信頼できるデータとして、UNESCO(国際連合教育科学文化機関)がまとめた「高等教育機関への国別留学者数」(2017年)があります。UNESCOが定義する国際標準教育分類のレベル5~8で、大学相当のすべての高等教育機関が含まれます。留学の期間は定かではありませんが、一カ月未満の短期留学は含まれていないようです。

 

 この統計によると、2017年の世界の留学生は508万85159人。

 国別にみると、一位は断トツで中国の86万9387人。世界の留学生の2割弱を占めています。2000年の15万4600人から約5,6倍と驚異的な伸びを示しています。

 

 日本は37位3.2万人で中国の27分の1

 3位ドイツ12万人、4位韓国10.5万人にも遠く及ばず

 

 

 以下、②インド30万5970人③ドイツ11万9021人④韓国10万5360人⑤フランス9万717人⑥カザフスタン8万9505人……と続きます。

 

 さて、日本はというと、37位で3万1702人。中国の27分の1です。韓国に比べても3分の1以下です。同じ工業立国のドイツと比べると約4分の1。

日本の若い世代の目は、海外の同世代と比べると、圧倒的に内向きで、外には向いていないようです。

 

増える世界の留学生 激減の日本人留学生

2000年の5万8931人から半減

 

 世界で37位、約3万人という数字以上に、日本にとって悲観的なデータがあります。対2000年比の数字です。

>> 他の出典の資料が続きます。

-- pv_equiv track=rewrite | github.com/lessen/src | docs/cliffsDelta.py | basic
-- ===== SOURCE A (Python) =====
-- def basic(lst1,lst2):
--   lt=gt=n=0
--   for x in lst1:
--     for y in lst2:
--       n += 1
--       if x > y: gt +=1
--       if x < y: lt +=1
--   return lt,gt,n
-- ===== SOURCE B (Python) =====
-- def _count_lt(s, x):
--     # number of elements of sorted list s that are < x (bisect_left)
--     lo, hi = 0, len(s)
--     while lo < hi:
--         mid = (lo + hi) // 2
--         if s[mid] < x:
--             lo = mid + 1
--         else:
--             hi = mid
--     return lo
--
-- def _count_le(s, x):
--     # number of elements of sorted list s that are <= x (bisect_right)
--     lo, hi = 0, len(s)
--     while lo < hi:
--         mid = (lo + hi) // 2
--         if x < s[mid]:
--             hi = mid
--         else:
--             lo = mid + 1
--     return lo
--
-- def basic(lst1, lst2):
--     s = sorted(lst2)
--     m = len(s)
--     lt = gt = 0
--     for x in lst1:
--         gt += _count_lt(s, x)
--         lt += m - _count_le(s, x)
--     return lt, gt, len(lst1) * m
-- ===== Notes on version B (the rewrite author's own statement) =====
-- stated objective: faster
-- what changed: Instead of comparing every pair, B sorts lst2 once and for each x in lst1 binary-searches (hand-written bisect_left/bisect_right) to count elements below/above x; n is computed as len(lst1)*len(lst2).
import Mathlib
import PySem

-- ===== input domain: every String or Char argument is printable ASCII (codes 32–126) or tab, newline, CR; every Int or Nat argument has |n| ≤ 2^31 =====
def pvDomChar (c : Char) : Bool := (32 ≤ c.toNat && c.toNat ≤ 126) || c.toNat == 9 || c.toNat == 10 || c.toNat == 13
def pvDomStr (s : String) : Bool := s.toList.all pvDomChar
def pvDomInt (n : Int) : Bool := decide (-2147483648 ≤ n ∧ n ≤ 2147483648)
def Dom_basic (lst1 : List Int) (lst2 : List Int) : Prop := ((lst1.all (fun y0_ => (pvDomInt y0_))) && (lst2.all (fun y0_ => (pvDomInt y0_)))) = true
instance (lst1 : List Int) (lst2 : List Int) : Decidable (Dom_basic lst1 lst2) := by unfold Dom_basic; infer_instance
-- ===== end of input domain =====

-- B sorts lst2 once and binary-searches per element of lst1 instead of comparing every pair.

-- ===== PORT A =====
-- state is (lt, gt, n), exactly A's three counters
def basic (lst1 : List Int) (lst2 : List Int) : Int × Int × Int :=
  lst1.foldl (fun st x =>
    lst2.foldl (fun st y =>
      let n := st.2.2 + 1
      let gt := if x > y then st.2.1 + 1 else st.2.1
      let lt := if x < y then st.1 + 1 else st.1
      (lt, gt, n)) st) ((0, 0, 0) : Int × Int × Int)

-- ===== PORT B =====
-- _count_lt: hand-written bisect_left loop (s[mid] is always in range; getD is exact there)
def countLt (s : List Int) (x : Int) (lo hi : Nat) : Nat :=
  if lo < hi then
    let mid := (lo + hi) / 2
    if s.getD mid 0 < x then countLt s x (mid + 1) hi else countLt s x lo mid
  else lo
termination_by hi - lo
decreasing_by all_goals omega

-- _count_le: hand-written bisect_right loop
def countLe (s : List Int) (x : Int) (lo hi : Nat) : Nat :=
  if lo < hi then
    let mid := (lo + hi) / 2
    if x < s.getD mid 0 then countLe s x lo mid else countLe s x (mid + 1) hi
  else lo
termination_by hi - lo
decreasing_by all_goals omega

def basic_alt (lst1 : List Int) (lst2 : List Int) : Int × Int × Int :=
  let s := PySem.List.sorted lst2 (fun y => y)
  let m : Int := (s.length : Int)
  let p := lst1.foldl (fun (st : Int × Int) x =>
    (st.1 + (m - (countLe s x 0 s.length : Int)), st.2 + (countLt s x 0 s.length : Int)))
    ((0, 0) : Int × Int)
  (p.1, p.2, (lst1.length : Int) * (lst2.length : Int))

-- ===== PRECONDITION & SPEC =====
def Spec_basic (lst1 : List Int) (lst2 : List Int) (out : Int × Int × Int) : Prop := out = basic_alt lst1 lst2
instance (lst1 : List Int) (lst2 : List Int) (out : Int × Int × Int) : Decidable (Spec_basic lst1 lst2 out) := by unfold Spec_basic; infer_instance

-- ===== CLAIM (what is proved, stated in full; the proofs are below) =====
def Claim_equal_basic : Prop := ∀ (lst1 : List Int) (lst2 : List Int), Dom_basic lst1 lst2 → Spec_basic lst1 lst2 (basic lst1 lst2)

-- ===== LEMMAS AND PROOFS =====

-- On a sorted list, a downward-closed predicate holds exactly on the prefix of length countP
theorem countP_prefix (p : Int → Bool) (hmono : ∀ a b : Int, a ≤ b → p b = true → p a = true) :
    ∀ (s : List Int), s.Pairwise (· ≤ ·) → ∀ (i : Nat) (hi : i < s.length),
      (p s[i] = true ↔ i < s.countP p) := by
  intro s
  induction s with
  | nil => intro _ i hi; simp at hi
  | cons a t ih =>
    intro hp i hi
    rcases List.pairwise_cons.mp hp with ⟨ha, hpt⟩
    cases i with
    | zero =>
      simp only [List.getElem_cons_zero, List.countP_cons]
      constructor
      · intro h; simp [h]
      · intro h
        by_contra hpa
        have hpa' : p a = false := Bool.eq_false_iff.mpr hpa
        have hz : t.countP p = 0 :=
          List.countP_eq_zero.mpr (fun y hy hpy => hpa (hmono a y (ha y hy) hpy))
        simp [hz, hpa'] at h
    | succ i =>
      simp only [List.getElem_cons_succ, List.countP_cons]
      have hi' : i < t.length := by simpa using hi
      rcases Bool.eq_false_or_eq_true (p a) with h1 | h1
      · simp only [h1, if_true]
        rw [ih hpt i hi']
        omega
      · -- p a = false: nothing in t satisfies p either
        have hz : t.countP p = 0 :=
          List.countP_eq_zero.mpr
            (fun y hy hpy => (Bool.eq_false_iff.mp h1) (hmono a y (ha y hy) hpy))
        have hfalse : p t[i] = false :=
          Bool.eq_false_iff.mpr (List.countP_eq_zero.mp hz t[i] (List.getElem_mem hi'))
        simp [hz, h1, hfalse]

theorem getD_lt (s : List Int) (i : Nat) (h : i < s.length) : s.getD i 0 = s[i] :=
  List.getD_eq_getElem s 0 h

-- binary search for bisect_left returns the count of elements < x
theorem countLt_eq (s : List Int) (x : Int) (hs : s.Pairwise (· ≤ ·)) :
    ∀ (d lo hi : Nat), hi - lo ≤ d →
      lo ≤ s.countP (fun y => decide (y < x)) → s.countP (fun y => decide (y < x)) ≤ hi →
      hi ≤ s.length → countLt s x lo hi = s.countP (fun y => decide (y < x)) := by
  intro d
  induction d with
  | zero =>
    intro lo hi hd h1 h2 h3
    rw [countLt]
    have : ¬ lo < hi := by omega
    simp [this]; omega
  | succ d ih =>
    intro lo hi hd h1 h2 h3
    rw [countLt]
    by_cases hlh : lo < hi
    · simp only [hlh, if_true]
      have hmid : (lo + hi) / 2 < s.length := by omega
      have hiff := countP_prefix (fun y => decide (y < x))
        (by intro a b hab hb; simp at hb ⊢; omega) s hs ((lo + hi) / 2) hmid
      rw [getD_lt s _ hmid]
      by_cases hc : s[(lo + hi) / 2] < x
      · simp only [hc, if_true]
        have : (lo + hi) / 2 < s.countP (fun y => decide (y < x)) := by
          rw [← hiff]; simp only [decide_eq_true_eq]; omega
        exact ih ((lo + hi) / 2 + 1) hi (by omega) (by omega) h2 h3
      · simp only [hc, if_false]
        have : ¬ (lo + hi) / 2 < s.countP (fun y => decide (y < x)) := by
          rw [← hiff]; simp only [decide_eq_true_eq]; omega
        exact ih lo ((lo + hi) / 2) (by omega) h1 (by omega) (by omega)
    · simp [hlh]; omega

-- binary search for bisect_right returns the count of elements ≤ x
theorem countLe_eq (s : List Int) (x : Int) (hs : s.Pairwise (· ≤ ·)) :
    ∀ (d lo hi : Nat), hi - lo ≤ d →
      lo ≤ s.countP (fun y => decide (y ≤ x)) → s.countP (fun y => decide (y ≤ x)) ≤ hi →
      hi ≤ s.length → countLe s x lo hi = s.countP (fun y => decide (y ≤ x)) := by
  intro d
  induction d with
  | zero =>
    intro lo hi hd h1 h2 h3
    rw [countLe]
    have : ¬ lo < hi := by omega
    simp [this]; omega
  | succ d ih =>
    intro lo hi hd h1 h2 h3
    rw [countLe]
    by_cases hlh : lo < hi
    · simp only [hlh, if_true]
      have hmid : (lo + hi) / 2 < s.length := by omega
      have hiff := countP_prefix (fun y => decide (y ≤ x))
        (by intro a b hab hb; simp at hb ⊢; omega) s hs ((lo + hi) / 2) hmid
      rw [getD_lt s _ hmid]
      by_cases hc : x < s[(lo + hi) / 2]
      · simp only [hc, if_true]
        have : ¬ (lo + hi) / 2 < s.countP (fun y => decide (y ≤ x)) := by
          rw [← hiff]; simp only [decide_eq_true_eq]; omega
        exact ih lo ((lo + hi) / 2) (by omega) h1 (by omega) (by omega)
      · simp only [hc, if_false]
        have : (lo + hi) / 2 < s.countP (fun y => decide (y ≤ x)) := by
          rw [← hiff]; simp only [decide_eq_true_eq]; omega
        exact ih ((lo + hi) / 2 + 1) hi (by omega) (by omega) h2 h3
    · simp [hlh]; omega

-- per-element counts for A
def cLT (lst2 : List Int) (x : Int) : Int := ((lst2.countP (fun y => decide (x < y)) : Nat) : Int)
def cGT (lst2 : List Int) (x : Int) : Int := ((lst2.countP (fun y => decide (y < x)) : Nat) : Int)

-- A's inner loop over lst2
theorem basic_inner (lst2 : List Int) (x : Int) :
    ∀ (st : Int × Int × Int),
      lst2.foldl (fun st y =>
        let n := st.2.2 + 1
        let gt := if x > y then st.2.1 + 1 else st.2.1
        let lt := if x < y then st.1 + 1 else st.1
        (lt, gt, n)) st
      = (st.1 + cLT lst2 x, st.2.1 + cGT lst2 x, st.2.2 + (lst2.length : Int)) := by
  induction lst2 with
  | nil => intro st; simp [cLT, cGT]
  | cons y t ih =>
    intro st
    simp only [List.foldl_cons, ih]
    simp only [cLT, cGT, List.countP_cons, List.length_cons]
    by_cases h1 : x < y <;> by_cases h2 : y < x <;>
      simp [h1, h2, Prod.ext_iff] <;> omega

-- A computes the per-element sums
theorem basic_eq (lst1 lst2 : List Int) :
    basic lst1 lst2 = ((lst1.map (cLT lst2)).sum, (lst1.map (cGT lst2)).sum,
      (lst1.length : Int) * (lst2.length : Int)) := by
  unfold basic
  have gen : ∀ (l1 : List Int) (st : Int × Int × Int),
      l1.foldl (fun st x =>
        lst2.foldl (fun st y =>
          let n := st.2.2 + 1
          let gt := if x > y then st.2.1 + 1 else st.2.1
          let lt := if x < y then st.1 + 1 else st.1
          (lt, gt, n)) st) st
      = (st.1 + (l1.map (cLT lst2)).sum, st.2.1 + (l1.map (cGT lst2)).sum,
         st.2.2 + (l1.length : Int) * (lst2.length : Int)) := by
    intro l1
    induction l1 with
    | nil => intro st; simp
    | cons x t ih =>
      intro st
      rw [List.foldl_cons, basic_inner, ih]
      simp only [List.map_cons, List.sum_cons, List.length_cons]
      refine Prod.ext (by ring) (Prod.ext (by ring) ?_)
      push_cast
      ring
  rw [gen]; simp

-- B computes the same per-element sums
theorem basic_alt_eq (lst1 lst2 : List Int) :
    basic_alt lst1 lst2 = ((lst1.map (cLT lst2)).sum, (lst1.map (cGT lst2)).sum,
      (lst1.length : Int) * (lst2.length : Int)) := by
  unfold basic_alt
  have hperm : (PySem.List.sorted lst2 (fun y => y)).Perm lst2 :=
    PySem.List.sorted_perm lst2 (fun y => y) false
  have hpw : (PySem.List.sorted lst2 (fun y => y)).Pairwise (· ≤ ·) :=
    PySem.List.sorted_pairwise lst2 (fun y => y)
  set s := PySem.List.sorted lst2 (fun y => y) with hsdef
  have hlen : s.length = lst2.length := hperm.length_eq
  have hGT : ∀ x : Int, (countLt s x 0 s.length : Int) = cGT lst2 x := by
    intro x
    have h := countLt_eq s x hpw s.length 0 s.length (by omega) (by omega)
      List.countP_le_length (le_refl _)
    rw [h, cGT, hperm.countP_eq]
  have hLT : ∀ x : Int, (s.length : Int) - (countLe s x 0 s.length : Int) = cLT lst2 x := by
    intro x
    have h := countLe_eq s x hpw s.length 0 s.length (by omega) (by omega)
      List.countP_le_length (le_refl _)
    rw [h]
    have hlc := List.length_eq_countP_add_countP (fun y => decide (y ≤ x)) (l := s)
    have hc : s.countP (fun a => decide (¬ decide (a ≤ x) = true))
        = s.countP (fun y => decide (x < y)) :=
      List.countP_congr (fun y _ => by simp only [decide_eq_true_eq, decide_not,
        Bool.not_eq_true', decide_eq_false_iff_not]; omega)
    have hp2 := hperm.countP_eq (fun y => decide (x < y))
    rw [cLT]
    omega
  have gen : ∀ (l1 : List Int) (st : Int × Int),
      l1.foldl (fun (st : Int × Int) x =>
        (st.1 + ((s.length : Int) - (countLe s x 0 s.length : Int)),
         st.2 + (countLt s x 0 s.length : Int))) st
      = (st.1 + (l1.map (cLT lst2)).sum, st.2 + (l1.map (cGT lst2)).sum) := by
    intro l1
    induction l1 with
    | nil => intro st; simp
    | cons x t ih =>
      intro st
      rw [List.foldl_cons, ih]
      simp only [List.map_cons, List.sum_cons, hGT, hLT]
      exact Prod.ext (by ring) (by ring)
  simp only [gen]
  simp

-- ===== VERDICT (by name: the statement is the Claim_ definition above) =====
theorem basic_spec : Claim_equal_basic := by
  intro lst1 lst2 _
  unfold Spec_basic
  rw [basic_eq, basic_alt_eq]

 2000年の日本人留学生は5万8931人。2017年の約2倍です。日本からの留学生は2000年代に入ってどんどん減ってきています。

 

 1990年代初頭にはじけたバブル期以降の「失われた20年」や「失われた30年」といわれる経済の低迷、国力の低下と歩調を合わせるように留学生数は減ってきています。

 

留学にはお金がかかります。

お金を出す親の側からみると、先進国では日本だけが1997年から実質賃金の低下が続いています。また、学生からすると、国内での就職を考えた場合、企業や組織の風土として、留学はリスキーでメリットよりもデメリットが大きいのかもしれません。ならば、グローバルな時代、海外企業を目指せばいい。しかし、そうならないのが当世日本の学生気質なのでしょう。

 

経済発展著しいアジアの留学生が急増

 

2000―2017年の間、世界の留学生は約2.5倍に増えています。中国は前述したように、その倍の約5.6倍です。ドイツも倍増、韓国は3万5千人増えています。経済発展著しいアジアの国々もベトナムが9130人→8万9094人、マレーシア4万5807人→6万4187人、バングラデシュ8768人→5万55787人と、大きく人数が増えています。

 

異文化の中で育まれる人間力が、やがて国力になる

 

 留学生数の推移を見ると、世界の潮流に背を向けて、ひとり孤独の道を歩んでいる日本の姿がみえます。

 

 スキルだけでなく、判断、洞察、会話、忍耐などトータルの人間力、マンパワーは同質の社会よりも異文化の中で鍛えられ、培われます。留学生数の増減は、いずれ国力の違いとあって現れるでしょう。